-- pv_equiv track=rewrite | github.com/przemo-stefo/ListingBuilderPro | listing_builder/backend/services/listing_diff_service.py | _diff_images
-- ===== SOURCE A (Python) =====
-- def _diff_images(old_images: list, new_images: list) -> list[dict]:
--     """Compare image URL lists. Detects main image change, added, removed."""
--     changes: list[dict] = []
--
--     if not old_images and not new_images:
--         return changes
--
--     # Main image change (first URL)
--     old_main = old_images[0] if old_images else None
--     new_main = new_images[0] if new_images else None
--     if old_main and new_main and old_main != new_main:
--         changes.append({
--             "change_type": "images",
--             "field_name": "image_main",
--             "old_value": old_main,
--             "new_value": new_main,
--         })
--
--     old_set = set(old_images)
--     new_set = set(new_images)
--
--     for url in sorted(new_set - old_set):
--         # WHY skip main: Already reported above if main changed
--         if url == new_main and old_main and old_main != new_main:
--             continue
--         changes.append({
--             "change_type": "images",
--             "field_name": "image_added",
--             "old_value": None,
--             "new_value": url,
--         })
--
--     for url in sorted(old_set - new_set):
--         if url == old_main and old_main and old_main != new_main:
--             continue
--         changes.append({
--             "change_type": "images",
--             "field_name": "image_removed",
--             "old_value": url,
--             "new_value": None,
--         })
--
--     return changes
-- ===== SOURCE B (Python) =====
-- def _diff_images(old_images: list, new_images: list) -> list[dict]:
--     """Diff via one two-pointer merge over the sorted deduped lists
--     instead of two set differences each sorted separately."""
--     old_main = old_images[0] if old_images else None
--     new_main = new_images[0] if new_images else None
--     main_changed = bool(old_main and new_main and old_main != new_main)
--
--     sorted_old = sorted(set(old_images))
--     sorted_new = sorted(set(new_images))
--
--     removed, added = [], []
--     i = j = 0
--     while i < len(sorted_old) and j < len(sorted_new):
--         if sorted_old[i] == sorted_new[j]:
--             i += 1
--             j += 1
--         elif sorted_old[i] < sorted_new[j]:
--             removed.append(sorted_old[i])
--             i += 1
--         else:
--             added.append(sorted_new[j])
--             j += 1
--     removed.extend(sorted_old[i:])
--     added.extend(sorted_new[j:])
--
--     changes = []
--     if main_changed:
--         changes.append({
--             "change_type": "images",
--             "field_name": "image_main",
--             "old_value": old_main,
--             "new_value": new_main,
--         })
--     changes.extend({
--         "change_type": "images",
--         "field_name": "image_added",
--         "old_value": None,
--         "new_value": url,
--     } for url in added
--         if not (url == new_main and old_main and old_main != new_main))
--     changes.extend({
--         "change_type": "images",
--         "field_name": "image_removed",
--         "old_value": url,
--         "new_value": None,
--     } for url in removed
--         if not (url == old_main and old_main and old_main != new_main))
--     return changes
-- ===== Notes on version B (the rewrite author's own statement) =====
-- stated objective: alternative
-- what changed: B deduplicates and sorts both URL lists once and computes added/removed with a single two-pointer merge walk emitted via comprehensions, instead of A's two set differences each sorted separately and appended in skip-loops.
import Mathlib
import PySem

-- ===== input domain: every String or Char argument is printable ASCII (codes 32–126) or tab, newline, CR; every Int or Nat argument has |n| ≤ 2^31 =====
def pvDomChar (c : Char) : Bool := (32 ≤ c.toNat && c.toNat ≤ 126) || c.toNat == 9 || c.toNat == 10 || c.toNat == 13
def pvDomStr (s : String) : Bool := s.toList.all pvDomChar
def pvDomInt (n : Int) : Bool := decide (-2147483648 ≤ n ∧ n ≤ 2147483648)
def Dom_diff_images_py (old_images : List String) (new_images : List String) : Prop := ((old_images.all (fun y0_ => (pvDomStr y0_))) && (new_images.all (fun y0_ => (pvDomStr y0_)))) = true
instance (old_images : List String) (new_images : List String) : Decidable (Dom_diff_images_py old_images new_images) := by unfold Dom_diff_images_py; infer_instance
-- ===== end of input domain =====

-- B replaces the two set differences (each sorted separately) by one two-pointer
-- merge of the sorted deduplicated URL lists; same records, same order (objective: alternative).

-- Python truthiness of `old_main` / `new_main` (None or "" are falsy)
def optStrTruthy : Option String → Bool
  | none => false
  | some s => !(s == "")

-- ===== PORT A =====
def diff_images_py (old_images : List String) (new_images : List String) : List (List (String × Option String)) :=
  if old_images = [] ∧ new_images = [] then []
  else
    let old_main : Option String := old_images.head?
    let new_main : Option String := new_images.head?
    let changes : List (List (String × Option String)) :=
      if optStrTruthy old_main && optStrTruthy new_main && (old_main != new_main) then
        [[("change_type", some "images"), ("field_name", some "image_main"),
          ("old_value", old_main), ("new_value", new_main)]]
      else []
    let old_set := PySem.Set.ofList old_images
    let new_set := PySem.Set.ofList new_images
    let changes :=
      (PySem.List.sorted (PySem.Set.diff new_set old_set) (fun x => x)).foldl
        (fun acc url =>
          if (some url == new_main) && optStrTruthy old_main && (old_main != new_main) then acc
          else acc ++ [[("change_type", some "images"), ("field_name", some "image_added"),
                        ("old_value", none), ("new_value", some url)]]) changes
    (PySem.List.sorted (PySem.Set.diff old_set new_set) (fun x => x)).foldl
      (fun acc url =>
        if (some url == old_main) && optStrTruthy old_main && (old_main != new_main) then acc
        else acc ++ [[("change_type", some "images"), ("field_name", some "image_removed"),
                      ("old_value", some url), ("new_value", none)]]) changes

-- ===== PORT B =====
-- the two-pointer merge walk of Source B: returns (removed, added)
def mergeDiff : List String → List String → List String × List String
  | [], bs => ([], bs)
  | a :: as, [] => (a :: as, [])
  | a :: as, b :: bs =>
    if a = b then mergeDiff as bs
    else if a < b then
      let p := mergeDiff as (b :: bs)
      (a :: p.1, p.2)
    else
      let p := mergeDiff (a :: as) bs
      (p.1, b :: p.2)
termination_by a b => a.length + b.length
decreasing_by all_goals simp only [List.length_cons] <;> omega

def diff_images_py_alt (old_images : List String) (new_images : List String) : List (List (String × Option String)) :=
  let old_main : Option String := old_images.head?
  let new_main : Option String := new_images.head?
  let main_changed := optStrTruthy old_main && optStrTruthy new_main && (old_main != new_main)
  let sorted_old := PySem.List.sorted (PySem.Set.ofList old_images) (fun x => x)
  let sorted_new := PySem.List.sorted (PySem.Set.ofList new_images) (fun x => x)
  let rm_add := mergeDiff sorted_old sorted_new
  let changes : List (List (String × Option String)) :=
    if main_changed then
      [[("change_type", some "images"), ("field_name", some "image_main"),
        ("old_value", old_main), ("new_value", new_main)]]
    else []
  let changes := changes ++
    (rm_add.2.filter (fun url =>
        !((some url == new_main) && optStrTruthy old_main && (old_main != new_main)))).map
      (fun url => [("change_type", some "images"), ("field_name", some "image_added"),
                   ("old_value", none), ("new_value", some url)])
  changes ++
    (rm_add.1.filter (fun url =>
        !((some url == old_main) && optStrTruthy old_main && (old_main != new_main)))).map
      (fun url => [("change_type", some "images"), ("field_name", some "image_removed"),
                   ("old_value", some url), ("new_value", none)])

-- ===== PRECONDITION & SPEC =====
def Spec_diff_images_py (old_images : List String) (new_images : List String) (out : List (List (String × Option String))) : Prop := out = diff_images_py_alt old_images new_images
instance (old_images : List String) (new_images : List String) (out : List (List (String × Option String))) : Decidable (Spec_diff_images_py old_images new_images out) := by unfold Spec_diff_images_py; infer_instance

-- ===== CLAIM (what is proved, stated in full; the proofs are below) =====
def Claim_equal_diff_images_py : Prop := ∀ (old_images : List String) (new_images : List String), Dom_diff_images_py old_images new_images → Spec_diff_images_py old_images new_images (diff_images_py old_images new_images)

-- ===== LEMMAS AND PROOFS =====

-- a skip-loop is a filter-then-map
theorem foldl_skip {α β : Type} (p : α → Bool) (f : α → β) :
    ∀ (l : List α) (acc : List β),
      l.foldl (fun acc x => if p x then acc else acc ++ [f x]) acc
        = acc ++ (l.filter (fun x => !p x)).map f := by
  intro l
  induction l with
  | nil => intro acc; simp
  | cons a l ih =>
    intro acc
    by_cases h : p a = true <;> simp [List.foldl_cons, h, ih]

-- the merge walk on strictly increasing lists computes the two difference filters
theorem mergeDiff_eq : ∀ (a b : List String),
    a.Pairwise (· < ·) → b.Pairwise (· < ·) →
    mergeDiff a b = (a.filter (fun x => !decide (x ∈ b)), b.filter (fun x => !decide (x ∈ a))) := by
  intro a
  induction a with
  | nil => intro b _ _; simp [mergeDiff]
  | cons a as iha =>
    intro b
    induction b with
    | nil => intro _ _; simp [mergeDiff]
    | cons b bs ihb =>
      intro ha hb
      rcases List.pairwise_cons.mp ha with ⟨ha1, ha2⟩
      rcases List.pairwise_cons.mp hb with ⟨hb1, hb2⟩
      rw [mergeDiff]
      by_cases heq : a = b
      · subst heq
        rw [if_pos rfl, iha bs ha2 hb2]
        have c1 : ∀ x ∈ as, (!decide (x ∈ a :: bs)) = (!decide (x ∈ bs)) := fun x hx => by
          have hne : x ≠ a := ne_of_gt (ha1 x hx)
          simp [hne]
        have c2 : ∀ x ∈ bs, (!decide (x ∈ a :: as)) = (!decide (x ∈ as)) := fun x hx => by
          have hne : x ≠ a := ne_of_gt (hb1 x hx)
          simp [hne]
        have e1 : (a :: as).filter (fun x => !decide (x ∈ a :: bs))
            = as.filter (fun x => !decide (x ∈ bs)) := by
          rw [List.filter_cons, List.filter_congr c1]
          simp
        have e2 : (a :: bs).filter (fun x => !decide (x ∈ a :: as))
            = bs.filter (fun x => !decide (x ∈ as)) := by
          rw [List.filter_cons, List.filter_congr c2]
          simp
        rw [e1, e2]
      · rw [if_neg heq]
        by_cases hlt : a < b
        · rw [if_pos hlt, iha (b :: bs) ha2 hb]
          have hab : a ∉ b :: bs := by
            intro hmem
            rcases List.mem_cons.mp hmem with h | h
            · exact heq h
            · exact absurd (lt_trans hlt (hb1 a h)) (lt_irrefl a)
          have e1 : (a :: as).filter (fun x => !decide (x ∈ b :: bs))
              = a :: as.filter (fun x => !decide (x ∈ b :: bs)) := by
            rw [List.filter_cons]
            simp [hab]
          have e2 : (b :: bs).filter (fun x => !decide (x ∈ a :: as))
              = (b :: bs).filter (fun x => !decide (x ∈ as)) := by
            refine List.filter_congr (fun x hx => ?_)
            have hne : x ≠ a := by
              rcases List.mem_cons.mp hx with h | h
              · subst h; exact fun he => heq he.symm
              · exact ne_of_gt (lt_trans hlt (hb1 x h))
            simp [hne]
          rw [e1, e2]
        · rw [if_neg hlt]
          have hgt : b < a := by
            rcases lt_trichotomy a b with h | h | h
            · exact absurd h hlt
            · exact absurd h heq
            · exact h
          rw [ihb ha hb2]
          have e1 : (a :: as).filter (fun x => !decide (x ∈ b :: bs))
              = (a :: as).filter (fun x => !decide (x ∈ bs)) := by
            refine List.filter_congr (fun x hx => ?_)
            have hne : x ≠ b := by
              rcases List.mem_cons.mp hx with h | h
              · subst h; exact heq
              · exact ne_of_gt (lt_trans hgt (ha1 x h))
            simp [hne]
          have e2 : (b :: bs).filter (fun x => !decide (x ∈ a :: as))
              = b :: bs.filter (fun x => !decide (x ∈ a :: as)) := by
            have hba : b ∉ a :: as := by
              intro hmem
              rcases List.mem_cons.mp hmem with h | h
              · exact heq h.symm
              · exact absurd (lt_trans hgt (ha1 b h)) (lt_irrefl b)
            rw [List.filter_cons]
            simp [hba]
          rw [e1, e2]

theorem sorted_diff (xs ys : List String) :
    PySem.List.sorted (PySem.Set.diff (PySem.Set.ofList xs) (PySem.Set.ofList ys)) (fun x => x)
      = (PySem.List.sorted (PySem.Set.ofList xs) (fun x => x)).filter
          (fun u => !decide (u ∈ PySem.Set.ofList ys)) := by
  apply PySem.List.sorted_eq_of_perm_of_pairwise_lt
  · have hp : (PySem.List.sorted (PySem.Set.ofList xs) (fun x => x)).Perm (PySem.Set.ofList xs) :=
      PySem.List.sorted_perm _ _ _
    have hf := hp.filter (fun u => !decide (u ∈ PySem.Set.ofList ys))
    refine hf.trans ?_
    have he : (PySem.Set.ofList xs).filter (fun u => !decide (u ∈ PySem.Set.ofList ys))
        = PySem.Set.diff (PySem.Set.ofList xs) (PySem.Set.ofList ys) := by
      unfold PySem.Set.diff
      refine List.filter_congr (fun x _ => ?_)
      have := PySem.Set.contains_iff (PySem.Set.ofList ys) x
      by_cases hm : x ∈ PySem.Set.ofList ys <;> simp_all
    rw [he]
  · exact (PySem.List.sorted_ofList_pairwise_lt xs).filter _

theorem merge_spec (xs ys : List String) :
    mergeDiff (PySem.List.sorted (PySem.Set.ofList xs) (fun x => x))
              (PySem.List.sorted (PySem.Set.ofList ys) (fun x => x))
      = (PySem.List.sorted (PySem.Set.diff (PySem.Set.ofList xs) (PySem.Set.ofList ys)) (fun x => x),
         PySem.List.sorted (PySem.Set.diff (PySem.Set.ofList ys) (PySem.Set.ofList xs)) (fun x => x)) := by
  rw [mergeDiff_eq _ _ (PySem.List.sorted_ofList_pairwise_lt xs) (PySem.List.sorted_ofList_pairwise_lt ys)]
  rw [sorted_diff, sorted_diff]
  have e1 : (PySem.List.sorted (PySem.Set.ofList xs) (fun x => x)).filter
        (fun x => !decide (x ∈ PySem.List.sorted (PySem.Set.ofList ys) (fun x => x)))
      = (PySem.List.sorted (PySem.Set.ofList xs) (fun x => x)).filter
        (fun u => !decide (u ∈ PySem.Set.ofList ys)) :=
    List.filter_congr (fun x _ => by simp [PySem.List.mem_sorted])
  have e2 : (PySem.List.sorted (PySem.Set.ofList ys) (fun x => x)).filter
        (fun x => !decide (x ∈ PySem.List.sorted (PySem.Set.ofList xs) (fun x => x)))
      = (PySem.List.sorted (PySem.Set.ofList ys) (fun x => x)).filter
        (fun u => !decide (u ∈ PySem.Set.ofList xs)) :=
    List.filter_congr (fun x _ => by simp [PySem.List.mem_sorted])
  rw [e1, e2]

-- ===== VERDICT (by name: the statement is the Claim_ definition above) =====
theorem diff_images_py_spec : Claim_equal_diff_images_py := by
  intro old_images new_images _
  unfold Spec_diff_images_py
  by_cases h : old_images = [] ∧ new_images = []
  · rcases h with ⟨h1, h2⟩
    subst h1; subst h2
    have hnil : PySem.List.sorted ([] : List String) (fun x => x) = [] := by
      simp [PySem.List.sorted_eq_nil_iff]
    simp [diff_images_py, diff_images_py_alt, hnil, mergeDiff]
  · simp only [diff_images_py, diff_images_py_alt, if_neg h, foldl_skip, merge_spec]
◇ ◇ ◇ ◇
Copy all lines of the material above where the string "statement" occurs.

◆ RESPONSE
-- ===== Notes on version B (the rewrite author's own statement) =====
-- ===== VERDICT (by name: the statement is the Claim_ definition above) =====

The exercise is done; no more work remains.